-- pv_equiv track=rewrite | github.com/apple/pfl-research | pfl/data/sampling.py | assign_silo_to_process
-- ===== SOURCE A (Python) =====
-- import itertools
-- from collections import defaultdict
--
-- def assign_silo_to_process(num_silos, num_nodes, num_local_processes):
--     process_to_silos = defaultdict(list)
--     assert num_silos >= num_nodes
--     # Each node holds one or multiple silos
--     node_to_silos = defaultdict(list)
--     # Assign silo to node
--     for node, silo in zip(
--             itertools.islice(itertools.cycle(range(num_nodes)), num_silos),
--             range(num_silos)):
--         node_to_silos[node].append(silo)
--     # For each node and the silos, assign silo to local process
--     for node in range(num_nodes):
--         node_silos = node_to_silos[node]
--         n = max(len(node_silos), num_local_processes)
--         for silo, local_rank in zip(
--                 itertools.islice(itertools.cycle(node_silos), n),
--                 itertools.islice(
--                     itertools.cycle(range(num_local_processes)), n)):
--             global_rank = node * num_local_processes + local_rank
--             process_to_silos[global_rank].append(silo)
--     return process_to_silos
-- ===== SOURCE B (Python) =====
-- from collections import defaultdict
--
--
-- def assign_silo_to_process(num_silos, num_nodes, num_local_processes):
--     assert num_silos >= num_nodes
--     assert num_silos >= 0
--     process_to_silos = defaultdict(list)
--     for node in range(num_nodes):
--         # silos on this node are node, node+num_nodes, ...: m = ceil((num_silos-node)/num_nodes)
--         m = -((node - num_silos) // num_nodes)
--         n = max(m, num_local_processes)
--         for local in range(num_local_processes):
--             # process (node, local) receives rounds local, local+P, local+2P, ... < n
--             count = -((local - n) // num_local_processes)
--             process_to_silos[node * num_local_processes + local] = [
--                 node + ((local + j * num_local_processes) % m) * num_nodes
--                 for j in range(count)]
--     return process_to_silos
-- ===== Notes on version B (the rewrite author's own statement) =====
-- stated objective: alternative
-- what changed: Replaces A's two scatter passes (round-robin silo-to-node scatter into a node_to_silos dict, then a zipped cycle/islice scatter appending silos one round at a time into process lists) by a direct per-process gather: each process's whole silo list is computed in closed form (counts via ceiling division, silo ids via modular arithmetic), with no intermediate dict and no append loop.
import Mathlib
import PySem

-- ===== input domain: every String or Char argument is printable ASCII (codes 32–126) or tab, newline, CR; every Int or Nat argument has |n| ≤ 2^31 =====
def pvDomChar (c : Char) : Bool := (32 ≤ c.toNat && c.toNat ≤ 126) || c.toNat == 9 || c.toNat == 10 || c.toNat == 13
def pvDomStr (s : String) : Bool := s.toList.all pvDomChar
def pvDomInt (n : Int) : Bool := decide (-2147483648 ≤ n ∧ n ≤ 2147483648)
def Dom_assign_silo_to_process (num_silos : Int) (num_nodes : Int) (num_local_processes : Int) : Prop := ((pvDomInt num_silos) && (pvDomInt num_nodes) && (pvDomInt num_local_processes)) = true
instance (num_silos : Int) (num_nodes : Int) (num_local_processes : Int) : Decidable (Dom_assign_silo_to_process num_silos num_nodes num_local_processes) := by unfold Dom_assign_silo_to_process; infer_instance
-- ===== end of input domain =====

-- B replaces A's per-silo round-robin scatter into dicts by a direct closed-form gather: each
-- process's silo list is computed arithmetically in one shot (no intermediate node_to_silos dict,
-- no per-round append loop) — objective: alternative decomposition, same values.

-- ===== PORT A =====
-- zip(islice(cycle(range(num_nodes)), num_silos), range(num_silos)): when num_nodes ≤ 0 the cycle is
-- empty so the zip yields nothing; otherwise silo i is paired with node i % num_nodes (exact hand port).
def assign_silo_to_process (num_silos : Int) (num_nodes : Int) (num_local_processes : Int) : List (Int × List Int) :=
  let pairs1 : List (Int × Int) :=
    if num_nodes ≤ 0 then []
    else (PySem.List.pyRange 0 num_silos 1).map (fun silo => (PySem.Int.mod silo num_nodes, silo))
  let node_to_silos : PySem.Dict Int (List Int) :=
    pairs1.foldl (fun d p => d.modify p.1 [] (fun l => l ++ [p.2])) PySem.Dict.empty
  let process_to_silos : PySem.Dict Int (List Int) :=
    (PySem.List.pyRange 0 num_nodes 1).foldl (fun d node =>
      let node_silos := node_to_silos.getD node []
      let n : Int := max (node_silos.length : Int) num_local_processes
      -- zip(islice(cycle(node_silos), n), islice(cycle(range(num_local_processes)), n)):
      -- empty when either cycled sequence is empty, else step i gives
      -- (node_silos[i % len(node_silos)], i % num_local_processes) (exact hand port).
      let pairs2 : List (Int × Int) :=
        if node_silos.isEmpty || num_local_processes ≤ 0 then []
        else (PySem.List.pyRange 0 n 1).map (fun i =>
          ((PySem.List.pyGet? node_silos (PySem.Int.mod i (node_silos.length : Int))).getD 0,
            PySem.Int.mod i num_local_processes))
      pairs2.foldl (fun d q => d.modify (node * num_local_processes + q.2) [] (fun l => l ++ [q.1])) d)
      PySem.Dict.empty
  process_to_silos.items

-- ===== PORT B =====
def assign_silo_to_process_alt (num_silos : Int) (num_nodes : Int) (num_local_processes : Int) : List (Int × List Int) :=
  ((PySem.List.pyRange 0 num_nodes 1).foldl (fun d node =>
    let m : Int := -(PySem.Int.floordiv (node - num_silos) num_nodes)
    let n : Int := max m num_local_processes
    (PySem.List.pyRange 0 num_local_processes 1).foldl (fun d loc =>
      let count : Int := -(PySem.Int.floordiv (loc - n) num_local_processes)
      d.insert (node * num_local_processes + loc)
        ((PySem.List.pyRange 0 count 1).map (fun j =>
          node + (PySem.Int.mod (loc + j * num_local_processes) m) * num_nodes))) d)
    PySem.Dict.empty).items

-- ===== PRECONDITION & SPEC =====
-- Pre_ excludes exactly the inputs where A raises: the assert fires when num_silos < num_nodes, and
-- islice raises ValueError when num_silos < 0 (B's own input asserts raise on the same inputs).
def Pre_assign_silo_to_process (num_silos : Int) (num_nodes : Int) (num_local_processes : Int) : Prop :=
  num_nodes ≤ num_silos ∧ 0 ≤ num_silos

### [What the exercise asks]
Filter the entries down to the lines holding the string "objective". Copy each of those lines.

### [Reply to the exercise]
-- stated objective: alternative
-- no per-round append loop) — objective: alternative decomposition, same values.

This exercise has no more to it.